-- pv_equiv track=rewrite | github.com/PolyethereaLabs/CompanionBridge | simple_processor.py | _extract_self_awareness
-- ===== SOURCE A (Python) =====
-- def _extract_self_awareness(traits_section, dynamics_section):
--     """Extract operational self-awareness"""
--     awareness_items = []
--
--     # Look for AI awareness patterns
--     content = (traits_section + " " + dynamics_section).lower()
--
--     if 'i understand' in content:
--         awareness_items.append("I understand my role and capabilities")
--     if any(phrase in content for phrase in ['i can', 'i help', 'i support']):
--         awareness_items.append("I can provide meaningful support and engagement")
--     if 'learn' in content or 'grow' in content:
--         awareness_items.append("I grow through our interactions")
--     if 'boundaries' in content or 'limits' in content:
--         awareness_items.append("I respect boundaries while being authentic")
--
--     return " and ".join(awareness_items) if awareness_items else "I understand my nature as an AI while building genuine connection"
-- ===== SOURCE B (Python) =====
-- _MESSAGES = [
--     "I understand my role and capabilities",
--     "I can provide meaningful support and engagement",
--     "I grow through our interactions",
--     "I respect boundaries while being authentic",
-- ]
--
-- _FALLBACK = "I understand my nature as an AI while building genuine connection"
--
-- # All 16 possible outputs, precomputed once: entry m joins the messages whose
-- # bit is set in m (empty mask -> fallback).
-- _TABLE = [
--     " and ".join(msg for i, msg in enumerate(_MESSAGES) if (m >> i) & 1) or _FALLBACK
--     for m in range(16)
-- ]
--
-- def _extract_self_awareness(traits_section, dynamics_section):
--     content = (traits_section + " " + dynamics_section).lower()
--     mask = (int('i understand' in content)
--             | (int('i can' in content or 'i help' in content or 'i support' in content) << 1)
--             | (int('learn' in content or 'grow' in content) << 2)
--             | (int('boundaries' in content or 'limits' in content) << 3))
--     return _TABLE[mask]
-- ===== Notes on version B (the rewrite author's own statement) =====
-- stated objective: alternative
-- what changed: B computes a 4-bit match bitmask from the substring checks and returns a 16-entry output table precomputed once at module load, instead of conditionally appending messages to a list and joining them per call.
import Mathlib
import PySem

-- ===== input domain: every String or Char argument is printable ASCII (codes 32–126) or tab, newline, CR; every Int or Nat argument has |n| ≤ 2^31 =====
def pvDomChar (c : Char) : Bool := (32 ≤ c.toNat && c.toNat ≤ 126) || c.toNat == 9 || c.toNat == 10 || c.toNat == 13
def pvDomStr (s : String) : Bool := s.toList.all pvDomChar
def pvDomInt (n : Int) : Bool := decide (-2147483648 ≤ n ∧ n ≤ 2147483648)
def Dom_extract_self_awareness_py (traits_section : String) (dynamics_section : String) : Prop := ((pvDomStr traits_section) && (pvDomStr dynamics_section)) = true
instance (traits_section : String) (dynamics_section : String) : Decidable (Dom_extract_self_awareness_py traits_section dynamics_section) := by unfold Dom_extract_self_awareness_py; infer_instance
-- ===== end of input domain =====

-- B replaces A's conditional list-append-and-join with a 4-bit match bitmask indexing a
-- 16-entry output table precomputed once at module load; same cost, different structure.

-- ===== PORT A =====
def extract_self_awareness_py (traits_section : String) (dynamics_section : String) : String :=
  let content : List Char :=
    PySem.Chars.lower (traits_section.toList ++ " ".toList ++ dynamics_section.toList)
  let items0 : List String := []
  let items1 := if PySem.Chars.isIn "i understand".toList content then
      items0 ++ ["I understand my role and capabilities"] else items0
  let items2 := if (["i can", "i help", "i support"].any
      (fun phrase => PySem.Chars.isIn phrase.toList content)) then
      items1 ++ ["I can provide meaningful support and engagement"] else items1
  let items3 := if (PySem.Chars.isIn "learn".toList content || PySem.Chars.isIn "grow".toList content) then
      items2 ++ ["I grow through our interactions"] else items2
  let items4 := if (PySem.Chars.isIn "boundaries".toList content || PySem.Chars.isIn "limits".toList content) then
      items3 ++ ["I respect boundaries while being authentic"] else items3
  if items4 ≠ [] then PySem.Str.join " and " items4
  else "I understand my nature as an AI while building genuine connection"

-- ===== PORT B =====
def pvMessages : List String :=
  [ "I understand my role and capabilities",
    "I can provide meaningful support and engagement",
    "I grow through our interactions",
    "I respect boundaries while being authentic" ]

def pvFallback : String := "I understand my nature as an AI while building genuine connection"

-- _TABLE: the comprehension over range(16); masks and bit indices are nonnegative, so Nat
-- bit arithmetic is exact here.
def pvTable : List String :=
  (List.range 16).map (fun m =>
    let s := PySem.Str.join " and "
      (((PySem.List.enumerate pvMessages).filter
          (fun p => (m >>> p.1.toNat) &&& 1 == 1)).map (·.2))
    if s ≠ "" then s else pvFallback)

def extract_self_awareness_py_alt (traits_section : String) (dynamics_section : String) : String :=
  let content : List Char :=
    PySem.Chars.lower (traits_section.toList ++ " ".toList ++ dynamics_section.toList)
  let mask : Nat :=
    (if PySem.Chars.isIn "i understand".toList content then 1 else 0)
    ||| ((if PySem.Chars.isIn "i can".toList content
            || PySem.Chars.isIn "i help".toList content
            || PySem.Chars.isIn "i support".toList content then 1 else 0) <<< 1)
    ||| ((if PySem.Chars.isIn "learn".toList content
            || PySem.Chars.isIn "grow".toList content then 1 else 0) <<< 2)
    ||| ((if PySem.Chars.isIn "boundaries".toList content
            || PySem.Chars.isIn "limits".toList content then 1 else 0) <<< 3)
  -- _TABLE[mask]: mask < 16 always, so the plain in-range lookup is exact
  pvTable.getD mask ""

-- ===== PRECONDITION & SPEC =====
def Spec_extract_self_awareness_py (traits_section : String) (dynamics_section : String) (out : String) : Prop := out = extract_self_awareness_py_alt traits_section dynamics_section
instance (traits_section : String) (dynamics_section : String) (out : String) : Decidable (Spec_extract_self_awareness_py traits_section dynamics_section out) := by unfold Spec_extract_self_awareness_py; infer_instance

-- ===== CLAIM (what is proved, stated in full; the proofs are below) =====
def Claim_equal_extract_self_awareness_py : Prop := ∀ (traits_section : String) (dynamics_section : String), Dom_extract_self_awareness_py traits_section dynamics_section → Spec_extract_self_awareness_py traits_section dynamics_section (extract_self_awareness_py traits_section dynamics_section)

-- ===== LEMMAS AND PROOFS =====

-- ===== VERDICT (by name: the statement is the Claim_ definition above) =====
set_option maxHeartbeats 2000000 in
theorem extract_self_awareness_py_spec : Claim_equal_extract_self_awareness_py := by
  intro t d _
  unfold Spec_extract_self_awareness_py extract_self_awareness_py extract_self_awareness_py_alt
  cases h1 : PySem.Chars.isIn "i understand".toList (PySem.Chars.lower (t.toList ++ " ".toList ++ d.toList)) <;>
  cases h2 : PySem.Chars.isIn "i can".toList (PySem.Chars.lower (t.toList ++ " ".toList ++ d.toList)) <;>
  cases h3 : PySem.Chars.isIn "i help".toList (PySem.Chars.lower (t.toList ++ " ".toList ++ d.toList)) <;>
  cases h4 : PySem.Chars.isIn "i support".toList (PySem.Chars.lower (t.toList ++ " ".toList ++ d.toList)) <;>
  cases h5 : PySem.Chars.isIn "learn".toList (PySem.Chars.lower (t.toList ++ " ".toList ++ d.toList)) <;>
  cases h6 : PySem.Chars.isIn "grow".toList (PySem.Chars.lower (t.toList ++ " ".toList ++ d.toList)) <;>
  cases h7 : PySem.Chars.isIn "boundaries".toList (PySem.Chars.lower (t.toList ++ " ".toList ++ d.toList)) <;>
  cases h8 : PySem.Chars.isIn "limits".toList (PySem.Chars.lower (t.toList ++ " ".toList ++ d.toList)) <;>
  simp only [List.any_cons, List.any_nil, h1, h2, h3, h4, h5, h6, h7, h8,
    Bool.or_false, Bool.or_true, if_true, if_false, ne_eq, reduceCtorEq,
    not_true_eq_false] <;> rfl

■ **Directions for this task**: For the string "exact", give the number of lines in the records that contain it and nothing besides.

■ **Answer**: 2